Porque tienen asociada la materia con el constante repetir de dictados, hojas de trabajo y exposiciones sobre las escuelas de análisis lingüístico que ni terminan de entender ni logran encausar o enlazar con otras materias.
Es por ello que la materia de Lengua y Literatura puede llegar a ser la más tediosa cuando no se cuenta con un grupo de alumnos dispuestos a compartir lo que saben, a contrastar la información que reciben, a crear nueva información y a recibir el contenido que nos hemos propuesto a explicarles.
Quizá parecido a un estudio mercadológico, la Literatura también debe ser vendida (que no prostituida en el intento), debemos presentarla tal cual es, libre de endiosamientos, desprovista de la simpleza de una serie de rimas empalagosas o loas en el día de la madre. Aquel que desee enseñar literatura debe hacerlo movido por el mismo interés que le motivó a estudiarla, con la intensión de transmitir pasión y posibilidad de interpretar o de capturar el mundo y sus conflictos.
Cualquier exposición que esté desprovista de pasión, aún por el estudiante más aplicado, será un tedio, aunado al hecho de los nervios, los problemas de dicción, el balanceo de brazos, la posición en escorzo o cualquier otro de los vicios de postura o pronunciación que podamos observar.
Solemos olvidar que somos herederos de los antiguos sofistas, maestros en la enseñanza del discurso y la retórica. Que a pesar de su satanización en la época de la Ilustración, bien tenían una habilidad que me parece conveniente compartiles.

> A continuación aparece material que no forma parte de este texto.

-- pv_equiv track=rewrite | github.com/tmfrlrkvlek/algorithm_python | Programmers/Python/64063.py | solution
-- ===== SOURCE A (Python) =====
-- def solution(k, room_number):
--     def find(num, empty_room) :
--         if num not in empty_room :
--             empty_room[num] = num+1
--             return num
--         number = find(empty_room[num], empty_room)
--         empty_room[num] = number
--         return number
--     answer = []
--     empty_room = {}
--     for num in room_number :
--         number = find(num, empty_room)
--         answer.append(number)
--     return answer
-- ===== SOURCE B (Python) =====
-- def solution(k, room_number):
--     # Plain occupied-set with linear upward probing: the assigned room for num
--     # is simply the smallest integer >= num not yet taken. No dict, no
--     # union-find, no path compression.
--     occupied = set()
--     answer = []
--     for num in room_number:
--         cur = num
--         while cur in occupied:
--             cur += 1
--         occupied.add(cur)
--         answer.append(cur)
--     return answer
-- ===== Notes on version B (the rewrite author's own statement) =====
-- stated objective: alternative
-- what changed: Replaces A's recursive union-find with path compression (a dict of next-room links) by a plain set of occupied rooms and a linear upward probe: the answer for each num is the smallest integer >= num not yet occupied, which is exactly what A's find returns.
import Mathlib
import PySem

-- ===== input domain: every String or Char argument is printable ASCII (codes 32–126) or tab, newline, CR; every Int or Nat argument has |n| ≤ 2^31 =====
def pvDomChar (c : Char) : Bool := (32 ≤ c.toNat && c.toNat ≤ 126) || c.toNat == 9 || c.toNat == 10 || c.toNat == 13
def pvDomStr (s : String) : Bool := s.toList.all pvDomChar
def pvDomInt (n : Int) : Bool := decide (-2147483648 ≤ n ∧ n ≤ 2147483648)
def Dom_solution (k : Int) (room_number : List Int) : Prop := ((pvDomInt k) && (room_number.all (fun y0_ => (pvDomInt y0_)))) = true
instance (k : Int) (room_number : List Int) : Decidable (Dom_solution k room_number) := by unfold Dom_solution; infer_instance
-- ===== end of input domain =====

-- ===== PORT A =====
-- B replaces A's union-find-with-path-compression dict by an occupied set with
-- linear upward probing; the proof shows both assign the smallest free room ≥ num.
-- fuel = dict size + 1 only makes the recursion total; it is never exhausted on the
-- dicts solution builds (every value stored is strictly greater than its key).
def findA : Nat → Int → PySem.Dict Int Int → Int × PySem.Dict Int Int
  | 0, num, d => (num, d.insert num (num + 1))
  | fuel + 1, num, d =>
    match d.get? num with
    | none => (num, d.insert num (num + 1))
    | some v =>
      let r := findA fuel v d
      (r.1, r.2.insert num r.1)

def solution (k : Int) (room_number : List Int) : List Int :=
  (room_number.foldl
    (fun (st : List Int × PySem.Dict Int Int) num =>
      let r := findA (st.2.size + 1) num st.2
      (st.1 ++ [r.1], r.2))
    ([], PySem.Dict.empty)).1

-- ===== PORT B =====
-- 'while cur in occupied: cur += 1'; fuel = set size + 1 is never exhausted,
-- since a run of consecutive occupied integers has at most `size` members.
def probeB : Nat → Int → PySem.Set Int → Int
  | 0, cur, _ => cur
  | fuel + 1, cur, occ =>
    if PySem.Set.contains occ cur then probeB fuel (cur + 1) occ else cur

def solution_alt (k : Int) (room_number : List Int) : List Int :=
  (room_number.foldl
    (fun (st : List Int × PySem.Set Int) num =>
      let cur := probeB (st.2.length + 1) num st.2
      (st.1 ++ [cur], PySem.Set.add st.2 cur))
    ([], PySem.Set.empty)).1

-- ===== PRECONDITION & SPEC =====
def Spec_solution (k : Int) (room_number : List Int) (out : List Int) : Prop := out = solution_alt k room_number
instance (k : Int) (room_number : List Int) (out : List Int) : Decidable (Spec_solution k room_number out) := by unfold Spec_solution; infer_instance

-- ===== CLAIM (what is proved, stated in full; the proofs are below) =====
def Claim_equal_solution : Prop := ∀ (k : Int) (room_number : List Int), Dom_solution k room_number → Spec_solution k room_number (solution k room_number)

-- ===== LEMMAS AND PROOFS =====

-- Invariant on A's dict: each stored link x ↦ v has x < v and all of [x, v) occupied.
def InvA (d : PySem.Dict Int Int) : Prop :=
  ∀ x v, d.get? x = some v → x < v ∧ ∀ y, x ≤ y → y < v → y ∈ d.keys

-- e is the first free room at or above num, w.r.t. the occupied list L.
def FF (L : List Int) (num e : Int) : Prop :=
  num ≤ e ∧ e ∉ L ∧ ∀ y, num ≤ y → y < e → y ∈ L

theorem ff_exists (L : List Int) (num : Int) :
    ∃ e, FF L num e ∧ (e - num).toNat ≤ L.length := by
  classical
  have hexb : ∃ n : Nat, n ≤ L.length ∧ num + (n : Int) ∉ L := by
    by_contra hall
    push_neg at hall
    have hsub : ((List.range (L.length + 1)).map (fun n : Nat => (num + (n : Int)))) ⊆ L := by
      intro y hy
      simp only [List.mem_map, List.mem_range] at hy
      obtain ⟨n, hn, rfl⟩ := hy
      exact hall n (by omega)
    have hnd : ((List.range (L.length + 1)).map (fun n : Nat => (num + (n : Int)))).Nodup := by
      refine (List.nodup_range).map ?_
      intro a b h
      simp only [add_right_inj, Nat.cast_inj] at h
      exact h
    have := (List.subperm_of_subset hnd hsub).length_le
    simp at this
  have hex : ∃ n : Nat, num + (n : Int) ∉ L := ⟨hexb.choose, hexb.choose_spec.2⟩
  refine ⟨num + Nat.find hex, ⟨by omega, Nat.find_spec hex, ?_⟩, ?_⟩
  · intro y hy1 hy2
    have hm : (y - num).toNat < Nat.find hex := by omega
    have hmin := Nat.find_min hex hm
    have hy : num + (((y - num).toNat : Nat) : Int) = y := by omega
    rw [hy] at hmin
    exact not_not.mp hmin
  · have h1 : Nat.find hex ≤ hexb.choose := Nat.find_min' hex hexb.choose_spec.2
    have h2 := hexb.choose_spec.1
    omega

theorem probeB_correct : ∀ (fuel : Nat) (num : Int) (occ : PySem.Set Int) (e : Int),
    FF occ num e → (e - num).toNat < fuel → probeB fuel num occ = e := by
  intro fuel
  induction fuel with
  | zero => intro num occ e _ h; omega
  | succ n ih =>
    intro num occ e hff hfuel
    obtain ⟨h1, h2, h3⟩ := hff
    simp only [probeB]
    by_cases hmem : num ∈ occ
    · have hne : num ≠ e := fun h => h2 (h ▸ hmem)
      have hlt : num < e := lt_of_le_of_ne h1 hne
      rw [if_pos (by simpa [PySem.Set.contains_iff] using hmem)]
      exact ih (num + 1) occ e ⟨by omega, h2, fun y hy1 hy2 => h3 y (by omega) hy2⟩ (by omega)
    · have he : e = num := by
        by_contra hne
        exact hmem (h3 num le_rfl (lt_of_le_of_ne h1 (Ne.symm hne)))
      rw [if_neg (by simpa [PySem.Set.contains_iff] using hmem)]
      omega

theorem findA_correct (d : PySem.Dict Int Int) (hnd : d.keys.Nodup) (hinv : InvA d) :
    ∀ (fuel : Nat) (num e : Int),
    FF d.keys num e → (e - num).toNat < fuel →
    (findA fuel num d).1 = e ∧ (findA fuel num d).2.keys = d.keys ++ [e] ∧
      (findA fuel num d).2.keys.Nodup ∧ InvA (findA fuel num d).2 := by
  intro fuel
  induction fuel with
  | zero => intro num e _ h; omega
  | succ n ih =>
    intro num e hff hfuel
    cases h : d.get? num with
    | none =>
      have hnm : num ∉ d.keys := (PySem.Dict.get?_eq_none_iff_not_mem_keys d num).mp h
      have he : e = num := by
        by_contra hne
        exact hnm (hff.2.2 num le_rfl (lt_of_le_of_ne hff.1 (Ne.symm hne)))
      have hc : d.contains num = false := by
        cases hcc : d.contains num with
        | false => rfl
        | true => exact absurd ((PySem.Dict.contains_iff_mem_keys d num).mp hcc) hnm
      have hkeys : (d.insert num (num + 1)).keys = d.keys ++ [num] :=
        PySem.Dict.keys_insert_of_not_contains d (num + 1) hc
      refine ⟨?_, ?_, ?_, ?_⟩ <;> simp only [findA, h]
      · omega
      · rw [hkeys, he]
      · rw [hkeys]
        simp [List.nodup_append, hnd]
        intro a ha hh
        exact hnm (hh ▸ ha)
      · intro x v hx
        rw [hkeys]
        by_cases hxn : x = num
        · subst hxn
          rw [PySem.Dict.get?_insert_self] at hx
          obtain rfl : v = x + 1 := by injection hx with h'; omega
          exact ⟨by omega, fun y hy1 hy2 => by
            have : y = x := by omega
            subst this; simp⟩
        · rw [PySem.Dict.get?_insert_of_ne _ _ hxn] at hx
          obtain ⟨h1, h2⟩ := hinv x v hx
          exact ⟨h1, fun y hy1 hy2 => List.mem_append_left _ (h2 y hy1 hy2)⟩
    | some v =>
      obtain ⟨hlt, hintv⟩ := hinv num v h
      have hnumk : num ∈ d.keys := hintv num le_rfl (by omega)
      have hnum_lt_e : num < e := by
        rcases lt_or_eq_of_le hff.1 with h' | h'
        · exact h'
        · exact absurd (h' ▸ hnumk) hff.2.1
      have hve : v ≤ e := by
        by_contra hgt
        exact hff.2.1 (hintv e (by omega) (by omega))
      have hff' : FF d.keys v e :=
        ⟨hve, hff.2.1, fun y hy1 hy2 => hff.2.2 y (by omega) hy2⟩
      obtain ⟨ih1, ih2, ih3, ih4⟩ := ih v e hff' (by omega)
      have hmem2 : num ∈ (findA n v d).2.keys := ih2 ▸ List.mem_append_left _ hnumk
      have hc2 : (findA n v d).2.contains num = true :=
        (PySem.Dict.contains_iff_mem_keys (findA n v d).2 num).mpr hmem2
      have hkeys2 : ((findA n v d).2.insert num (findA n v d).1).keys = (findA n v d).2.keys :=
        PySem.Dict.keys_insert_of_contains (findA n v d).2 (findA n v d).1 hc2
      refine ⟨?_, ?_, ?_, ?_⟩ <;> simp only [findA, h]
      · exact ih1
      · rw [hkeys2, ih2]
      · rw [hkeys2]; exact ih3
      · intro x w hx
        rw [hkeys2]
        by_cases hxn : x = num
        · subst hxn
          rw [PySem.Dict.get?_insert_self] at hx
          obtain rfl : w = (findA n v d).1 := by injection hx with h'; omega
          rw [ih1, ih2]
          exact ⟨hnum_lt_e, fun y hy1 hy2 =>
            List.mem_append_left _ (hff.2.2 y hy1 hy2)⟩
        · rw [PySem.Dict.get?_insert_of_ne _ _ hxn] at hx
          exact ih4 x w hx

theorem loop_inv : ∀ (l : List Int) (acc : List Int) (d : PySem.Dict Int Int) (occ : PySem.Set Int),
    d.keys = occ → d.keys.Nodup → InvA d →
    (l.foldl (fun (st : List Int × PySem.Dict Int Int) num =>
        let r := findA (st.2.size + 1) num st.2
        (st.1 ++ [r.1], r.2)) (acc, d)).1
    = (l.foldl (fun (st : List Int × PySem.Set Int) num =>
        let cur := probeB (st.2.length + 1) num st.2
        (st.1 ++ [cur], PySem.Set.add st.2 cur)) (acc, occ)).1 := by
  intro l
  induction l with
  | nil => intro acc d occ _ _ _; rfl
  | cons num l ih =>
    intro acc d occ hkeys hnd hinv
    obtain ⟨e, hff, hbound⟩ := ff_exists d.keys num
    have hsz : d.size = d.keys.length := by
      simp [PySem.Dict.keys, PySem.Dict.size]
    have hfa := findA_correct d hnd hinv (d.size + 1) num e hff (by omega)
    have hpb : probeB (occ.length + 1) num occ = e :=
      probeB_correct (occ.length + 1) num occ e (hkeys ▸ hff)
        (by rw [← hkeys]; omega)
    have hne : e ∉ occ := hkeys ▸ hff.2.1
    have hadd : PySem.Set.add occ e = occ ++ [e] := PySem.Set.add_of_not_mem hne
    rw [List.foldl_cons, List.foldl_cons]
    simp only [hfa.1, hpb, hadd]
    exact ih (acc ++ [e]) _ (occ ++ [e])
      (by rw [hfa.2.1, hkeys]) hfa.2.2.1 hfa.2.2.2

-- ===== VERDICT (by name: the statement is the Claim_ definition above) =====
theorem solution_spec : Claim_equal_solution := by
  intro k room_number _
  unfold Spec_solution solution solution_alt
  exact loop_inv room_number [] PySem.Dict.empty PySem.Set.empty rfl (by simp) (by intro x v h; simp [PySem.Dict.get?_empty] at h)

Aunque los cursos de Comunicación y Lenguaje en Educación Media en Guatemala ahondan en la comprensión de la lingüística, la valoración de la literatura, reglas ortográficas y unas cuantas luces básicas de gramática; poco trabajo se le pone a la comprensión o a la práctica del arte liberal de la Retórica, ¿Dónde podrán los jóvenes exponer sus ideas de manera clara?, ¿exponer sus ideas de forma objetiva y sin la venda de los sentimientos o las falacias?; antes bien pareciera que nuestro Currículo Nacional Base (CNB) está infestado por elementos de ideología de izquierdas (marxismo cultural) que dan mayor importancia en temas al lenguaje “políticamente correcto”, a la comprensión del género desde una perspectiva no biológica (acientífica) y a otros tópicos que bien llenan otra columna.
Vale la pena que el maestro de Lengua y Literatura busque nutrir a sus estudiantes de la confianza para exponer sus ideas y no sentirse abrumado porque ellas puedan o no ser de la predilección de la mayoría; antes bien, que comprenda que en el pasado a la verdad se llegaba por medio del cuestionamiento y de la discusión oral.
El paignon, y aunque la mayor parte de definiciones que de él se encuentran son anodinas, mi manera de llevarlo a cabo es sencilla; indicar a sus estudiantes que deberán pensar cada uno en una idea absurda y buscar razones para creerla realmente, o una idea polémica y de poca aceptación popular.
Pasará uno por uno a presentar su idea a la clase, mientras como docente usted hará el papel de Mefistófeles, dando consejos para contestar y responder tanto a los espectadores como al expositor; así ellos irán descubriendo qué argumentos son válidos, qué argumentos falaces suelen utilizar con facilidad los políticos, predicadores, líderes estudiantiles o sindicales y otros personajes que emplean la Retórica para el expolio o el sometimiento de las personas.
¿Qué logra con esto? Que el estudiante comprenda que el frente de la clase, el escenario, un podio o un foro son lugares donde debe sentirse cómodo, que debe expresarse con familiaridad, que debe estructurar sus ideas y tener en claro que aquello que expresa debe presentar un respaldo (de paso entender la dificultad o la complejidad de exponer un tema, tal y como usted lo hace día con día).